Wednesday, October 26, 2016

The Readout by Damian Garde & Meghana Keshavan

Welcome to The Readout, where we bring you the latest in biotech. Follow us on Twitter: @damiangarde@megkesh, and @statnews.

How Purdue Pharma bought its way out of an OxyContin roadblock

Back in 2001, West Virginia officials, hoping to stem the spread of fatal OxyContin overdoses, came up with a plan: requiring prior authorization before allowing the powerful painkiller to be prescribed.

But unbeknownst to them, Purdue Pharma, the drug's manufacturer, had a deal with a middleman in which it traded rebates in exchange for a guarantee that OxyContin remained available. Years later, in the midst of an opioid overdose epidemic, local officials recall "screaming at a wall" as the seeds of crisis were planted in their community.

STAT's David Armstrong has the story.

Ask anyone: The pricing issue isn’t going anywhere

Public furor over the escalating cost of medicines isn’t constrained to a single tweet or congressional scolding session. And, as mounting evidence suggests, it’s not going to go away on Nov. 9.

Just ask famed short-seller Andrew Left, who made his name betting against Enron and was largely proven right when he recently came after Valeant Pharmaceuticals. Yesterday, Business Insider asked him about promising short opportunities coming out of the election. He’s wagering that drug companies will take a hit on pricing. 

“The only idea short term is to see if the government is serious about regulating pricing on prescription pharmaceuticals and what companies are levered up and who can be vulnerable,” Left said.

Meanwhile, PhRMA is raising annual membership dues by 50 percent. That'll give it a $300 million war chest to defend the drug industry post-election and prepare for legislative fights around the country. The industry is already fighting “tooth and nail,” as Eli Lilly CEO John Lechleiter put it, to defeat a California proposition that would constrain pricing in the state.

"We expect pricing to become more difficult in the US over the next three to five years," Novartis CEO Joe Jimenez told investors on Tuesday. He is not alone.

Pfizer CEO Ian Read: Perhaps not a scofflaw, but scoffing at law

Pfizer CEO Ian Read has ample reason to be disgruntled with The Man: That Pfizer-Allergan mega-deal was, after all, axed earlier this year by the US government.

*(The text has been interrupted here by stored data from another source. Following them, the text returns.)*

-- pv_equiv track=rewrite | github.com/ShoqZSon/Excel_Parser | myParser.py | packData
-- ===== SOURCE A (Python) =====
-- def packData(data, subjects):
--     sub_day = []
--     group = []
--     final = []
--     i = 0
--     for entry in data:
--         sub_day.append(subjects[i])
--         sub_day.append(entry)
--         group.append(sub_day)
--         sub_day = []
--         i += 1
--         if i == len(subjects):
--             final.append(group)
--             group = []
--             i = 0
--
--     return final
-- ===== SOURCE B (Python) =====
-- def packData(data, subjects):
--     n = len(subjects)
--     final = []
--     while n and len(data) >= n:
--         final.append([[s, e] for s, e in zip(subjects, data)])
--         data = data[n:]
--     return final
-- ===== Notes on version B (the rewrite author's own statement) =====
-- stated objective: alternative
-- what changed: Instead of cycling an index over subjects with a counter and conditional group flush, B chunks the data first: it repeatedly zips subjects positionally with the front of data to form one group and drops a subjects-sized chunk, so there is no cyclic index, modulo or counter at all; the trailing incomplete chunk never forms a group.
import Mathlib
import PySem

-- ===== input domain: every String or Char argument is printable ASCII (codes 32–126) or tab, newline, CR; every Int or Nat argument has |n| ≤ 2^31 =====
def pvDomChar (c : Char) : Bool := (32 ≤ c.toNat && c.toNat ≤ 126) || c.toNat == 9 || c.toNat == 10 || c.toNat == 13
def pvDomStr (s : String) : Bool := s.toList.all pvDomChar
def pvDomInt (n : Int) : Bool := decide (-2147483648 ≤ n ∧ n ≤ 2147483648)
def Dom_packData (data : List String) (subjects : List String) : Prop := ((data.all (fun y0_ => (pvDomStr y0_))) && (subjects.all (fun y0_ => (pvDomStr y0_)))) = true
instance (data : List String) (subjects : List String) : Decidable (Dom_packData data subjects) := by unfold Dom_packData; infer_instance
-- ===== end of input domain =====

-- B chunks the data first and zips subjects positionally with each chunk, instead of A's
-- cyclic index with counter and conditional group flush (objective: alternative; same cost).

-- ===== PORT A =====
-- A's loop over data with state (final, group, i); subjects[i] is in range on every input
-- Pre_ admits, so pyGetD's default is never used there.
def packData (data : List String) (subjects : List String) : List (List (List String)) :=
  let st := data.foldl
    (fun (st : List (List (List String)) × List (List String) × Nat) entry =>
      let final := st.1
      let group := st.2.1
      let i := st.2.2
      let sub_day := [PySem.List.pyGetD subjects (Int.ofNat i) "", entry]
      let group := group ++ [sub_day]
      let i := i + 1
      if i = subjects.length then (final ++ [group], [], 0) else (final, group, i))
    ([], [], 0)
  st.1

-- ===== PORT B =====
-- Source B's while loop: rebinds data := data[n:] each turn, so it is the structural recursion
-- on data with accumulator `final`; zip(subjects, data) is List.zip (both truncate).
def packDataAltLoop (subjects : List String) (data : List String)
    (final : List (List (List String))) : List (List (List String)) :=
  if h : subjects.length = 0 ∨ data.length < subjects.length then final
  else packDataAltLoop subjects (data.drop subjects.length)
    (final ++ [(subjects.zip data).map (fun p => [p.1, p.2])])
termination_by data.length
decreasing_by simp only [List.length_drop]; omega

def packData_alt (data : List String) (subjects : List String) : List (List (List String)) :=
  packDataAltLoop subjects data []

-- ===== PRECONDITION & SPEC =====
-- Pre_ excludes exactly the inputs where A raises IndexError: nonempty data with empty subjects.
def Pre_packData (data : List String) (subjects : List String) : Prop :=
  subjects ≠ [] ∨ data = []
instance (data : List String) (subjects : List String) : Decidable (Pre_packData data subjects) := by unfold Pre_packData; infer_instance

def pvWitness_packData : List String × List String := (["a", "b", "c"], ["mon", "tue"])

def Spec_packData (data : List String) (subjects : List String) (out : List (List (List String))) : Prop := out = packData_alt data subjects
instance (data : List String) (subjects : List String) (out : List (List (List String))) : Decidable (Spec_packData data subjects out) := by unfold Spec_packData; infer_instance

-- ===== CLAIM (what is proved, stated in full; the proofs are below) =====
def Claim_equal_packData : Prop := ∀ (data : List String) (subjects : List String), Dom_packData data subjects → Pre_packData data subjects → Spec_packData data subjects (packData data subjects)

-- ===== LEMMAS AND PROOFS =====

-- A's loop body as a named step function (definitionally equal to the lambda in the port).
def stepA (subjects : List String)
    (st : List (List (List String)) × List (List String) × Nat) (entry : String) :
    List (List (List String)) × List (List String) × Nat :=
  let final := st.1
  let group := st.2.1
  let i := st.2.2
  let sub_day := [PySem.List.pyGetD subjects (Int.ofNat i) "", entry]
  let group := group ++ [sub_day]
  let i := i + 1
  if i = subjects.length then (final ++ [group], [], 0) else (final, group, i)

theorem packData_eq_foldl (data subjects : List String) :
    packData data subjects = (data.foldl (stepA subjects) ([], [], 0)).1 := rfl

-- Flat pair list starting at global index k: entry j gets subjects[(k+j) % n].
def pairsAux (subjects : List String) : Nat → List String → List (List String)
  | _, [] => []
  | k, e :: rest => [subjects.getD (k % subjects.length) "", e] :: pairsAux subjects (k + 1) rest

-- Reference chunking: full groups of n = subjects.length pairs, trailing remainder dropped.
def packRec (subjects : List String) (data : List String) : List (List (List String)) :=
  if h : subjects.length = 0 ∨ data.length < subjects.length then []
  else pairsAux subjects 0 (data.take subjects.length) :: packRec subjects (data.drop subjects.length)
termination_by data.length
decreasing_by simp only [List.length_drop]; omega

theorem pairsAux_length (subjects : List String) : ∀ (data : List String) (k : Nat),
    (pairsAux subjects k data).length = data.length := by
  intro data
  induction data with
  | nil => intro k; simp [pairsAux]
  | cons e rest ih => intro k; simp [pairsAux, ih]

theorem pairsAux_getElem (subjects : List String) : ∀ (data : List String) (k j : Nat)
    (h : j < (pairsAux subjects k data).length),
    (pairsAux subjects k data)[j] =
      [subjects.getD ((k + j) % subjects.length) "", data.getD j ""] := by
  intro data
  induction data with
  | nil => intro k j h; simp [pairsAux] at h
  | cons e rest ih =>
    intro k j h
    cases j with
    | zero => simp [pairsAux]
    | succ j =>
      simp only [pairsAux, List.getElem_cons_succ, List.getD_cons_succ]
      rw [ih (k + 1) j (by simpa [pairsAux] using h),
        show (k + 1) + j = k + (j + 1) by omega]

-- The stepping lemma for A's loop: from state (F, G, i) with i < n it either finishes the
-- current (incomplete) group or flushes one full group and continues from the reset state.
theorem loopA (subjects : List String) :
    ∀ (data : List String) (F : List (List (List String))) (G : List (List String)) (i : Nat),
    i < subjects.length →
    data.foldl (stepA subjects) (F, G, i)
    = (if data.length < subjects.length - i
       then (F, G ++ pairsAux subjects i data, i + data.length)
       else
        (data.drop (subjects.length - i)).foldl (stepA subjects)
          (F ++ [G ++ pairsAux subjects i (data.take (subjects.length - i))], [], 0)) := by
  intro data
  induction data with
  | nil =>
    intro F G i hi
    simp [pairsAux]
    omega
  | cons e rest ih =>
    intro F G i hi
    have hget : PySem.List.pyGetD subjects (Int.ofNat i) "" = subjects.getD (i % subjects.length) "" := by
      rw [show (Int.ofNat i) = ((i : Nat) : Int) from rfl, PySem.List.pyGetD_natCast]
      rw [Nat.mod_eq_of_lt hi]
    by_cases hfull : i + 1 = subjects.length
    · -- flush: the group is complete
      simp only [List.foldl_cons, stepA, hfull]
      have hcond : ¬ ((e :: rest).length < subjects.length - i) := by simp; omega
      rw [if_neg hcond]
      have hni : subjects.length - i = 1 := by omega
      simp [hni, pairsAux, Nat.mod_eq_of_lt hi]
    · simp only [List.foldl_cons, stepA, if_neg hfull]
      rw [ih F (G ++ [[PySem.List.pyGetD subjects (Int.ofNat i) "", e]]) (i + 1) (by omega)]
      by_cases hsmall : rest.length < subjects.length - (i + 1)
      · rw [if_pos hsmall, if_pos (by simp; omega)]
        simp only [pairsAux, hget, Nat.mod_eq_of_lt hi, List.append_assoc, List.cons_append,
          List.nil_append, Prod.mk.injEq, List.length_cons]
        exact ⟨trivial, trivial, by omega⟩
      · rw [if_neg hsmall, if_neg (by simp; omega)]
        have h1 : subjects.length - i = (subjects.length - (i + 1)) + 1 := by omega
        rw [h1]
        simp [pairsAux, Nat.mod_eq_of_lt hi]

-- Main A-side invariant, with the accumulated `final` list generalized.
theorem loopMain (subjects : List String) (hpos : 0 < subjects.length) :
    ∀ (fuel : Nat) (data : List String), data.length = fuel →
    ∀ F : List (List (List String)),
    (data.foldl (stepA subjects) (F, [], 0)).1 = F ++ packRec subjects data := by
  intro fuel
  induction fuel using Nat.strong_induction_on with
  | _ fuel ih =>
    intro data hlen F
    rw [loopA subjects data F [] 0 hpos]
    by_cases hsmall : data.length < subjects.length
    · rw [if_pos (by omega)]
      rw [packRec, dif_pos (by omega)]
      simp
    · rw [if_neg (by omega)]
      have hdrop : (data.drop (subjects.length - 0)).length = data.length - subjects.length := by
        simp
      have hm : data.length - subjects.length < fuel := by rw [← hlen]; omega
      rw [ih (data.length - subjects.length) hm _ hdrop
        (F ++ [[] ++ pairsAux subjects 0 (List.take (subjects.length - 0) data)])]
      conv_rhs => rw [packRec]
      rw [dif_neg (by omega)]
      simp

theorem packData_eq_packRec (subjects : List String) (hn : subjects ≠ []) (data : List String) :
    packData data subjects = packRec subjects data := by
  have hpos : 0 < subjects.length := List.length_pos_of_ne_nil hn
  rw [packData_eq_foldl, loopMain subjects hpos data.length data rfl []]
  simp

-- B-side: zipping subjects with data (which has ≥ n entries) is the first full group.
theorem zip_eq_pairsAux (subjects data : List String)
    (hlen : subjects.length ≤ data.length) :
    (subjects.zip data).map (fun p => [p.1, p.2])
      = pairsAux subjects 0 (data.take subjects.length) := by
  apply List.ext_getElem
  · simp [pairsAux_length]
  · intro j h1 h2
    have hj : j < subjects.length := by
      simp only [List.length_map, List.length_zip, Nat.lt_min] at h1
      exact h1.1
    rw [pairsAux_getElem]
    simp only [List.getElem_map, List.getElem_zip]
    rw [Nat.zero_add, Nat.mod_eq_of_lt hj]
    congr 1
    · exact (List.getD_eq_getElem subjects "" hj).symm
    · rw [List.getD_eq_getElem _ "" (by simp; omega), List.getElem_take]

-- B's accumulating loop computes the reference chunking.
theorem bLoop_eq (subjects : List String) :
    ∀ (fuel : Nat) (data : List String), data.length = fuel →
    ∀ F : List (List (List String)),
    packDataAltLoop subjects data F = F ++ packRec subjects data := by
  intro fuel
  induction fuel using Nat.strong_induction_on with
  | _ fuel ih =>
    intro data hlen F
    rw [packDataAltLoop, packRec]
    by_cases hstop : subjects.length = 0 ∨ data.length < subjects.length
    · rw [dif_pos hstop, dif_pos hstop]; simp
    · rw [dif_neg hstop, dif_neg hstop]
      push_neg at hstop
      have hm : (data.drop subjects.length).length < fuel := by
        simp only [List.length_drop]; omega
      rw [ih (data.drop subjects.length).length hm _ rfl]
      rw [zip_eq_pairsAux subjects data hstop.2]
      simp

theorem packData_alt_eq_packRec (subjects data : List String) :
    packData_alt data subjects = packRec subjects data := by
  rw [packData_alt, bLoop_eq subjects data.length data rfl []]
  simp

-- ===== VERDICT (by name: the statement is the Claim_ definition above) =====
theorem packData_spec : Claim_equal_packData := by
  intro data subjects _ hpre
  unfold Spec_packData
  rw [packData_alt_eq_packRec]
  rcases hpre with hn | hd
  · exact packData_eq_packRec subjects hn data
  · subst hd
    rw [show packData [] subjects = [] from rfl, packRec, dif_pos (by rcases Nat.eq_zero_or_pos subjects.length with h | h; exacts [Or.inl h, Or.inr (by simpa using h)])]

But his distaste with regulatory bodies stretches deeper still. Yesterday, at the Cleveland Clinic Medical Innovation Summit, Read took to the stage and spoke plainly of the failings in the US healthcare system, including his frustrations with regulatory policy — ranging from the Sunshine Act to generic drug oversight at the FDA. Some excerpts:

On research and development
One big reason that drug development timelines are so long? Red tape. Or, as Read put it: “Most of the time is wasted in interaction with the FDA.” 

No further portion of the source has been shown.